■ TASK TO CARRY OUT ■
Copy each line of the entries beneath that contains the word "entryP".
DATA Start Marker
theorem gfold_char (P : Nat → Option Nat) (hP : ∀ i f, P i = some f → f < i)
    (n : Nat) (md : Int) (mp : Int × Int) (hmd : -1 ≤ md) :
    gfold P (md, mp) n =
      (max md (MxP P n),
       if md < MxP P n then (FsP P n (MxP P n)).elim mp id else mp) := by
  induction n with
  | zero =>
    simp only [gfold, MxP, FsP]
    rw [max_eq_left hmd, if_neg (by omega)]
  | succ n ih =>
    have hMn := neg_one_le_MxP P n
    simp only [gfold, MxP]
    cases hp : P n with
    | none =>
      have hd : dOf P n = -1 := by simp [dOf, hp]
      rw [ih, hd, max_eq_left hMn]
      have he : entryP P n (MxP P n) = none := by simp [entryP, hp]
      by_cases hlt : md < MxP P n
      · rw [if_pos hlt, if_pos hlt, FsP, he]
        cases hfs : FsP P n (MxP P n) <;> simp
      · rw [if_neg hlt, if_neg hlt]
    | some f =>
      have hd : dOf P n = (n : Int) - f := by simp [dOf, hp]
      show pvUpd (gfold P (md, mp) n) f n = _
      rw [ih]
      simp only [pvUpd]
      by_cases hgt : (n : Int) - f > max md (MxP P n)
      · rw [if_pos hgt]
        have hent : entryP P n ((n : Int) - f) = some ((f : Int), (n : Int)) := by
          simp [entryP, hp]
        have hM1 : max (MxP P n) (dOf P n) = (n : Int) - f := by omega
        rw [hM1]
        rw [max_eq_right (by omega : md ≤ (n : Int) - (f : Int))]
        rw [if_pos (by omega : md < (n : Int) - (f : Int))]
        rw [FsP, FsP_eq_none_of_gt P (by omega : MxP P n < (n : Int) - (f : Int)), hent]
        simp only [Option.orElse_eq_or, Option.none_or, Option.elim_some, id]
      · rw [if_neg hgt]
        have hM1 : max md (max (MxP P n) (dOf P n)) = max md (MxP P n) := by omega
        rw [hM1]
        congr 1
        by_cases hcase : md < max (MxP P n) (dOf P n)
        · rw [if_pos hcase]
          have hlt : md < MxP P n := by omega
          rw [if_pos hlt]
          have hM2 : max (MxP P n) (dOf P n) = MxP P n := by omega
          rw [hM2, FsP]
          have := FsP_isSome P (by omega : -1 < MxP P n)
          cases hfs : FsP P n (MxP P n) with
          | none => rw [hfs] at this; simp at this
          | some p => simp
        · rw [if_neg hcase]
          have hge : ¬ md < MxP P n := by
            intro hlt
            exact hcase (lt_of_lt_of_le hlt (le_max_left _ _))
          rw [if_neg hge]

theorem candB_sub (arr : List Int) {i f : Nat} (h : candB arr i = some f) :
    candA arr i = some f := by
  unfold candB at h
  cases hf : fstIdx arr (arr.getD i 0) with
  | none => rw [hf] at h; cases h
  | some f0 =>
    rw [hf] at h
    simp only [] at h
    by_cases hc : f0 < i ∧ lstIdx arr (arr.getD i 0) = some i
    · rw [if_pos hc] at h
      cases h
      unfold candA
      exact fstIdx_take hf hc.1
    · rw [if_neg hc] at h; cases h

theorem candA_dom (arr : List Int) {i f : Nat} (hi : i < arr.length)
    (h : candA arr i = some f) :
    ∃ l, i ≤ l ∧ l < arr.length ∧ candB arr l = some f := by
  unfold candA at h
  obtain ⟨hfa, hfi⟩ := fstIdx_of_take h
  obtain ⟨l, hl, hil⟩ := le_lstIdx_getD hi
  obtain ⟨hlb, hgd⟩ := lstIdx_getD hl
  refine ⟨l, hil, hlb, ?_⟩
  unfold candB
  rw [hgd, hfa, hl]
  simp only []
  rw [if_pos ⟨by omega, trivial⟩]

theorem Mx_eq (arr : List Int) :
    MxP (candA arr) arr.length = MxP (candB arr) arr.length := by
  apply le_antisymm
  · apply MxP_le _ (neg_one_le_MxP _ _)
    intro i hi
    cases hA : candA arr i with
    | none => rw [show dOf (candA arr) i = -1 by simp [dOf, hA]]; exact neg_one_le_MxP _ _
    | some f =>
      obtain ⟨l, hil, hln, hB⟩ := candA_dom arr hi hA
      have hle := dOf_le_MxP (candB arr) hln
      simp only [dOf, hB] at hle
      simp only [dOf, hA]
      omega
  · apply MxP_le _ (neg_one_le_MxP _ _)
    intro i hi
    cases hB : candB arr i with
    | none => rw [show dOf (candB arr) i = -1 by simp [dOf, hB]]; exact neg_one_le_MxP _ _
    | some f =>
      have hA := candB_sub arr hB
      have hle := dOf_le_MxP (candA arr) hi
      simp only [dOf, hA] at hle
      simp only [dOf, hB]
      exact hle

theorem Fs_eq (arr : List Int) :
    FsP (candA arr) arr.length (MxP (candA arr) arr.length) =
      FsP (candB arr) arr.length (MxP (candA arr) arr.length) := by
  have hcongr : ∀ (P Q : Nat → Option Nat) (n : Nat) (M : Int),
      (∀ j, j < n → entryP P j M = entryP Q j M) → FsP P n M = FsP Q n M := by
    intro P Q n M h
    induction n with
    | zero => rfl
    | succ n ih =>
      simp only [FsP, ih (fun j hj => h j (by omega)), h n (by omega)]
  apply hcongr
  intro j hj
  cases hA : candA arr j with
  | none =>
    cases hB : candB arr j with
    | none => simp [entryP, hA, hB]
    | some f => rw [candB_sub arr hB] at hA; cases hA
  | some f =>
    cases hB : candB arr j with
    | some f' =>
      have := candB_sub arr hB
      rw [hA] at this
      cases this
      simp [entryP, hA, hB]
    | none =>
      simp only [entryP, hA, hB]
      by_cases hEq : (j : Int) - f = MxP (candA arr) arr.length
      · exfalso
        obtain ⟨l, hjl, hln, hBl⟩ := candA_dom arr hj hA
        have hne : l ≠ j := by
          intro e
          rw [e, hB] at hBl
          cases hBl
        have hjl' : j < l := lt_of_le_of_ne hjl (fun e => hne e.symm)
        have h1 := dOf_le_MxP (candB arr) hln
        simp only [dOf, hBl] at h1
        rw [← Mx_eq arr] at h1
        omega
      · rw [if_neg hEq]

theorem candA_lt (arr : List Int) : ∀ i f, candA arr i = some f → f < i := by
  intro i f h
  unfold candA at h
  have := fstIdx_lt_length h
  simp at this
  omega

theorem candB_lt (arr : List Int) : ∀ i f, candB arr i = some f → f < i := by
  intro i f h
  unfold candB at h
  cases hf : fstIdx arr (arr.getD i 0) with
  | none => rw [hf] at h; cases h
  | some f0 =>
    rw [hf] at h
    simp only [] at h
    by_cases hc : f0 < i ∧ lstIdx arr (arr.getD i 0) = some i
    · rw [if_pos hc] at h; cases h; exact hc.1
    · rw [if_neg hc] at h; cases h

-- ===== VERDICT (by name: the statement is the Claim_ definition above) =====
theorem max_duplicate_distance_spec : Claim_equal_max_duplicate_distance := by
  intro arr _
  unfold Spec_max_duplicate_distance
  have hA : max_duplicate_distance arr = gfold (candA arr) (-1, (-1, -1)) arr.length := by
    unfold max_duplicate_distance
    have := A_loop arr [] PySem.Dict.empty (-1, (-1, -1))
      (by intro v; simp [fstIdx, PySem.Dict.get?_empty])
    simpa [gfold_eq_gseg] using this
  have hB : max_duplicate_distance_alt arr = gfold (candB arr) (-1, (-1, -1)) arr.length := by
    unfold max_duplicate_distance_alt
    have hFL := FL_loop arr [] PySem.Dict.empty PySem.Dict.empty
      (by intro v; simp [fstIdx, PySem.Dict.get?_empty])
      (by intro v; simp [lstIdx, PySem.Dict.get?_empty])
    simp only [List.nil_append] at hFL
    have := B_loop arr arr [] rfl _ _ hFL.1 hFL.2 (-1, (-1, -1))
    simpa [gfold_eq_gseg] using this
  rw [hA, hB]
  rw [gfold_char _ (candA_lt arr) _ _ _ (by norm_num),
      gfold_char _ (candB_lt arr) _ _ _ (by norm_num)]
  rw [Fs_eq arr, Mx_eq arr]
DATA End Marker
DATA Start Marker
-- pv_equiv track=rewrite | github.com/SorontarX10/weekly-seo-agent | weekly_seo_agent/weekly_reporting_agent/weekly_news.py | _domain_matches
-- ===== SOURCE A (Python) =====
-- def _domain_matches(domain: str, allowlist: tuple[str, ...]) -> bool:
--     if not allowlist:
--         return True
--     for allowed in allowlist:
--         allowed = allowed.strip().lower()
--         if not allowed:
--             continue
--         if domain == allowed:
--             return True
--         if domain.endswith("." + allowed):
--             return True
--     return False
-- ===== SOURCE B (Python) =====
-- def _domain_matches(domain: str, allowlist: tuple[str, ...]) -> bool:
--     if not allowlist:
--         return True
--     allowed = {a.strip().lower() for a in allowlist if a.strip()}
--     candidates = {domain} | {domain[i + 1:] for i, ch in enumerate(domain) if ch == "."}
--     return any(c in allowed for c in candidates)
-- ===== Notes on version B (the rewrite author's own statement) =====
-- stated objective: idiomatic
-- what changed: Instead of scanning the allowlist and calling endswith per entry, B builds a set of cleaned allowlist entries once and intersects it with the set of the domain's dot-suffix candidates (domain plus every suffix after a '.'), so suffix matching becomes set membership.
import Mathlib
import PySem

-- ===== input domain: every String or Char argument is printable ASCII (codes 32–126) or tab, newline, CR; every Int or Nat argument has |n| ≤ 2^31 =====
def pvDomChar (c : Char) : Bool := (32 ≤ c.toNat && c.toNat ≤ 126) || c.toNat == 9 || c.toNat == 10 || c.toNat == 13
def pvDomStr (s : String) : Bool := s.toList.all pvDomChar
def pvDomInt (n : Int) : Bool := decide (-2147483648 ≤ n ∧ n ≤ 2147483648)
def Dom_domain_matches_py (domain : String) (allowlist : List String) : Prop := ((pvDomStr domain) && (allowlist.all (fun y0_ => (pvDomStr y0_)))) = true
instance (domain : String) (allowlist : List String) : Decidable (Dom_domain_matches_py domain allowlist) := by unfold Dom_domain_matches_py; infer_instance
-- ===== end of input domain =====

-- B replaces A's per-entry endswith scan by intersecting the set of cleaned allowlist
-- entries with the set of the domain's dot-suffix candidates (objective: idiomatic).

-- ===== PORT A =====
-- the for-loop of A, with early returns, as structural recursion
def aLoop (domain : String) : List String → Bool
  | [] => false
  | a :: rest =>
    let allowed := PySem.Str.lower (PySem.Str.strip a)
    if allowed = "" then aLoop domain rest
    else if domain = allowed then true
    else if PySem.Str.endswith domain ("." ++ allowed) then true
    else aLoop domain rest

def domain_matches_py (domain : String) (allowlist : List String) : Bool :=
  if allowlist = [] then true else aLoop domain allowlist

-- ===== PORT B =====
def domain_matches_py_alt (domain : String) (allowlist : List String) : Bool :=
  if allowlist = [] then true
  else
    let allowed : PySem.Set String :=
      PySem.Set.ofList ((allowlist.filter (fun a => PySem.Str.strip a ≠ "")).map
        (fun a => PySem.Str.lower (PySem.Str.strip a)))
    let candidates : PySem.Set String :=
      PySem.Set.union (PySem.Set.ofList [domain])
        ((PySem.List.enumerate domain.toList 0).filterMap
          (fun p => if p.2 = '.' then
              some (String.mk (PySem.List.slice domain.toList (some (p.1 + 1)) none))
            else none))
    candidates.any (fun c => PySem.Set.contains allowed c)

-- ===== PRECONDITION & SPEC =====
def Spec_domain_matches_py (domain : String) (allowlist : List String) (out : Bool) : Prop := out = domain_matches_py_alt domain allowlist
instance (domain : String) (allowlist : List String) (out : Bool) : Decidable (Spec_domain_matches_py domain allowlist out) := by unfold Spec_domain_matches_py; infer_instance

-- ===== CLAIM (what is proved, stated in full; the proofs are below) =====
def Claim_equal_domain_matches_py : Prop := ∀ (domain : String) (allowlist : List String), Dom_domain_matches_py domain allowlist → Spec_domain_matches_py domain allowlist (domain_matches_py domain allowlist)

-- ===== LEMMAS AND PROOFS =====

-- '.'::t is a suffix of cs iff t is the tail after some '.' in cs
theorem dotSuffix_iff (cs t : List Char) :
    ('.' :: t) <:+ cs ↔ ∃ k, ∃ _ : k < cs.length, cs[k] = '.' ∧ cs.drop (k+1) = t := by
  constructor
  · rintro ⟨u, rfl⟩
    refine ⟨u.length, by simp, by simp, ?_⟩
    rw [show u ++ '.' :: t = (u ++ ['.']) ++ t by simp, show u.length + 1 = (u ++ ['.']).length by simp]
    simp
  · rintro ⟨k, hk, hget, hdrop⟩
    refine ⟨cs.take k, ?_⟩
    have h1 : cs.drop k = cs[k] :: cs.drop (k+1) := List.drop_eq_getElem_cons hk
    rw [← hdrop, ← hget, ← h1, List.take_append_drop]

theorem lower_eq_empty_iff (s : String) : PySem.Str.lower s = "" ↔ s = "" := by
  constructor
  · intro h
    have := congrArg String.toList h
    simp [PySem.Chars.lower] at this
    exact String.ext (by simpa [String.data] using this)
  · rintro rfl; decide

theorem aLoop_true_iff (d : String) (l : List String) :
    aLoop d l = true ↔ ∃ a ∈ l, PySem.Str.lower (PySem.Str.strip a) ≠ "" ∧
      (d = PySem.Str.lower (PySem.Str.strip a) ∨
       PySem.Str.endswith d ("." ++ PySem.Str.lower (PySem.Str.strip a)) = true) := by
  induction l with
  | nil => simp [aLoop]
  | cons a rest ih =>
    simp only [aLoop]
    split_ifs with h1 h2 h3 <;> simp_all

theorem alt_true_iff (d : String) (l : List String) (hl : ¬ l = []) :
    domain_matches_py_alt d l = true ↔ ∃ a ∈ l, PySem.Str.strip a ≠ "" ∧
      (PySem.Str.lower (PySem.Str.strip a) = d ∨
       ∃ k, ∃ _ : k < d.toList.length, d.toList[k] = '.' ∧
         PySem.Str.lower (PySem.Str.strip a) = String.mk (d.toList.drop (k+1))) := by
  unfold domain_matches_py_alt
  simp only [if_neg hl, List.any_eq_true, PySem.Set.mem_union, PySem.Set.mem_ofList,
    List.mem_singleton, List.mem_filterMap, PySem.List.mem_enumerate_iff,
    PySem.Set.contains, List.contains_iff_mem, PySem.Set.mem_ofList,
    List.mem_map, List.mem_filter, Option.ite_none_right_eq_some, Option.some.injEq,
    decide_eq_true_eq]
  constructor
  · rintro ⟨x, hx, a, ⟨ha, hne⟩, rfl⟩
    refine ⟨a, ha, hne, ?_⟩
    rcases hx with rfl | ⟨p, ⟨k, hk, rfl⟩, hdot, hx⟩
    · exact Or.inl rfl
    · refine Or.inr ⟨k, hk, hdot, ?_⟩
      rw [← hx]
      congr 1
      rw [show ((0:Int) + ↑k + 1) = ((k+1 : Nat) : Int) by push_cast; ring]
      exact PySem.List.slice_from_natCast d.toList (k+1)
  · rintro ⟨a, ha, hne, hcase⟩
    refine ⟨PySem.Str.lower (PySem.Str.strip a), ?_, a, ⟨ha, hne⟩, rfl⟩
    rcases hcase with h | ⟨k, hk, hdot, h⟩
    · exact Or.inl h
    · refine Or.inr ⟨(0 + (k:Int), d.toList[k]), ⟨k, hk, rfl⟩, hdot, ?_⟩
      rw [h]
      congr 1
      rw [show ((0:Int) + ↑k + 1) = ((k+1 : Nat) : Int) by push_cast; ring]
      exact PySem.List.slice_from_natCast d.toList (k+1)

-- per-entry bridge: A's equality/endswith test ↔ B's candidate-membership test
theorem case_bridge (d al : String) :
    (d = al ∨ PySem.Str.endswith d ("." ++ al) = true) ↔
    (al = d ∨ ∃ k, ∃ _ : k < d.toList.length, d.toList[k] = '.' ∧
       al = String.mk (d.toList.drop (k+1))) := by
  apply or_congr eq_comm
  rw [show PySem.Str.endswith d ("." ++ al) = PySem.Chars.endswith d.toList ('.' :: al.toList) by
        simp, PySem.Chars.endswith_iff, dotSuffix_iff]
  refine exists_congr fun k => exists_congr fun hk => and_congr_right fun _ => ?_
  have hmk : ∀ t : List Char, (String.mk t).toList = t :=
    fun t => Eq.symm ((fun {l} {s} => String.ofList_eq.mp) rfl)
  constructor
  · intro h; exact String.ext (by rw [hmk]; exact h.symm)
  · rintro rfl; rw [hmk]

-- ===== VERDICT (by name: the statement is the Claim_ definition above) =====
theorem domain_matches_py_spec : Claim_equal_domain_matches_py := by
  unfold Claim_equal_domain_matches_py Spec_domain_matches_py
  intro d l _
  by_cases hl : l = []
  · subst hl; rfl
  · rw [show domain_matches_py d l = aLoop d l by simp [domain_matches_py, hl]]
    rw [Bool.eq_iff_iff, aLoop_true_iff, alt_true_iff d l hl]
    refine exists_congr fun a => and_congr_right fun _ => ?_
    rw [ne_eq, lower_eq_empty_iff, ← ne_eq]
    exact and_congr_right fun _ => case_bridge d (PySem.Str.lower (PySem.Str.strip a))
DATA End Marker
DATA Start Marker
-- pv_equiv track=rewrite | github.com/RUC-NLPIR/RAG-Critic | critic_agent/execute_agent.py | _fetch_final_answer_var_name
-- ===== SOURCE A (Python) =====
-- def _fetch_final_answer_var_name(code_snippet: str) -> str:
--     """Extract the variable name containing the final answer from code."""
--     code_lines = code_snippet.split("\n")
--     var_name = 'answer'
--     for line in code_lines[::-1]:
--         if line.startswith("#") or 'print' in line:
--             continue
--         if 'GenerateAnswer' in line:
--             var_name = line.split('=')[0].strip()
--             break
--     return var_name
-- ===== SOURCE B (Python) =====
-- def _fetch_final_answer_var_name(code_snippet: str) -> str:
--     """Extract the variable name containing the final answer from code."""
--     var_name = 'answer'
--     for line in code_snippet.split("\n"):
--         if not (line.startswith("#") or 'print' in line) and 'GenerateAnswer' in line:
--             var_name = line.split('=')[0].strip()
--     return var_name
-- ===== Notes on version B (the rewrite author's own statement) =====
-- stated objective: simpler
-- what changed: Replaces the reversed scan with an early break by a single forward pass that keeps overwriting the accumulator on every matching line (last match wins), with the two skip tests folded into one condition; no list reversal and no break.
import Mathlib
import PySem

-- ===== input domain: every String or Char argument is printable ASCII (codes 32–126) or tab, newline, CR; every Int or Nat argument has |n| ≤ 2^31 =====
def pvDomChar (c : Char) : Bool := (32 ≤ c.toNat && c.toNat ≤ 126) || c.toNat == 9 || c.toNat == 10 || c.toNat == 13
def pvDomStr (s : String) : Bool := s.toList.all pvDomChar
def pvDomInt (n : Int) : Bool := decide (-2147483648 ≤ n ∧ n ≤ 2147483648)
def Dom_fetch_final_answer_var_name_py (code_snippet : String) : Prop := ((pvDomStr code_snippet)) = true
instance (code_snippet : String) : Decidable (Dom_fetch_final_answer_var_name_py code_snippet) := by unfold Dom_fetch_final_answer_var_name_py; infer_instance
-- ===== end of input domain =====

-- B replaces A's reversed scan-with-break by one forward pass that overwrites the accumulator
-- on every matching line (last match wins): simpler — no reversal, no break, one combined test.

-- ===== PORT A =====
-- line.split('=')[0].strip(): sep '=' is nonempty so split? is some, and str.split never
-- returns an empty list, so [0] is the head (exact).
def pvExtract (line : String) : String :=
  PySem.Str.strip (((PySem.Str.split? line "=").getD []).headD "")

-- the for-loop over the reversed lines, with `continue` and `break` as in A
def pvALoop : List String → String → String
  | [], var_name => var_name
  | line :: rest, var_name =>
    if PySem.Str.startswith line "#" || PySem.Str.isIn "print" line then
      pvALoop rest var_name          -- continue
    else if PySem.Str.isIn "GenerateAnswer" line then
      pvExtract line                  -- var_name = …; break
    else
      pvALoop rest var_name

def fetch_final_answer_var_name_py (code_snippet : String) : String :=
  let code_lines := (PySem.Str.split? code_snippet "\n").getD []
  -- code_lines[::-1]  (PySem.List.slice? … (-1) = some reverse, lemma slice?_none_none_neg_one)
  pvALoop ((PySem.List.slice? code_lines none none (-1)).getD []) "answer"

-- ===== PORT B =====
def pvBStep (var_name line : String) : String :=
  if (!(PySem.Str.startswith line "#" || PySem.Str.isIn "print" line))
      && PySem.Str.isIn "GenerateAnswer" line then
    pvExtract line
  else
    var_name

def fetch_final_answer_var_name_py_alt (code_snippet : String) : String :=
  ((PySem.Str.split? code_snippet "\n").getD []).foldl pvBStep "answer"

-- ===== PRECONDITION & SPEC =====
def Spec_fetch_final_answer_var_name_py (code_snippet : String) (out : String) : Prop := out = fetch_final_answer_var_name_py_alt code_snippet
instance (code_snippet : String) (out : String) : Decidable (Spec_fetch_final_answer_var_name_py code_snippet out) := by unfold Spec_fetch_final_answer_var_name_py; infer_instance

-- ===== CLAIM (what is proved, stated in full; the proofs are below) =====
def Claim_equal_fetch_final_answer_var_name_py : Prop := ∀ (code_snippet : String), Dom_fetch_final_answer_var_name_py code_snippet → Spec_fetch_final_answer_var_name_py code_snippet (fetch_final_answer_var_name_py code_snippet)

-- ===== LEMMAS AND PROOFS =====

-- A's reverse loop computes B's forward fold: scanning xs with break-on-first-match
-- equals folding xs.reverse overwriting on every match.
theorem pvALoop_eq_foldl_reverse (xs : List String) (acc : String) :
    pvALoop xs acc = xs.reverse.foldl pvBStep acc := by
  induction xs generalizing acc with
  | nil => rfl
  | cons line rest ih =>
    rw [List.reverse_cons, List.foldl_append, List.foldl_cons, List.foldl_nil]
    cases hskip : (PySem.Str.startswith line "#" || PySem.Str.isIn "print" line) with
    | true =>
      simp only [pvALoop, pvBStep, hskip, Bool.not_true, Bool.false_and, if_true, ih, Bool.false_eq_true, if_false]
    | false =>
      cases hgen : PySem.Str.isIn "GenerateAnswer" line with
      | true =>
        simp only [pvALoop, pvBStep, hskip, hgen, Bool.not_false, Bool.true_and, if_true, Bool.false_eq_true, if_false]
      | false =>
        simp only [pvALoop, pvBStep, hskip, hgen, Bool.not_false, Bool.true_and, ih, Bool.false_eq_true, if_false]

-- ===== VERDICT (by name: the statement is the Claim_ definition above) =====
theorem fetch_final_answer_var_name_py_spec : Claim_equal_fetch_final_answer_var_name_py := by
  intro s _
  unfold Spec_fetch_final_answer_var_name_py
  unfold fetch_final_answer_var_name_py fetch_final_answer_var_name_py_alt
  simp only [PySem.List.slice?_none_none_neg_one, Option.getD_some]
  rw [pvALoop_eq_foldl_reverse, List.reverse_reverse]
DATA End Marker
■ OUTPUT FOR THIS TASK ■
      have he : entryP P n (MxP P n) = none := by simp [entryP, hp]
        have hent : entryP P n ((n : Int) - f) = some ((f : Int), (n : Int)) := by
          simp [entryP, hp]
      (∀ j, j < n → entryP P j M = entryP Q j M) → FsP P n M = FsP Q n M := by
    | none => simp [entryP, hA, hB]
      simp [entryP, hA, hB]
      simp only [entryP, hA, hB]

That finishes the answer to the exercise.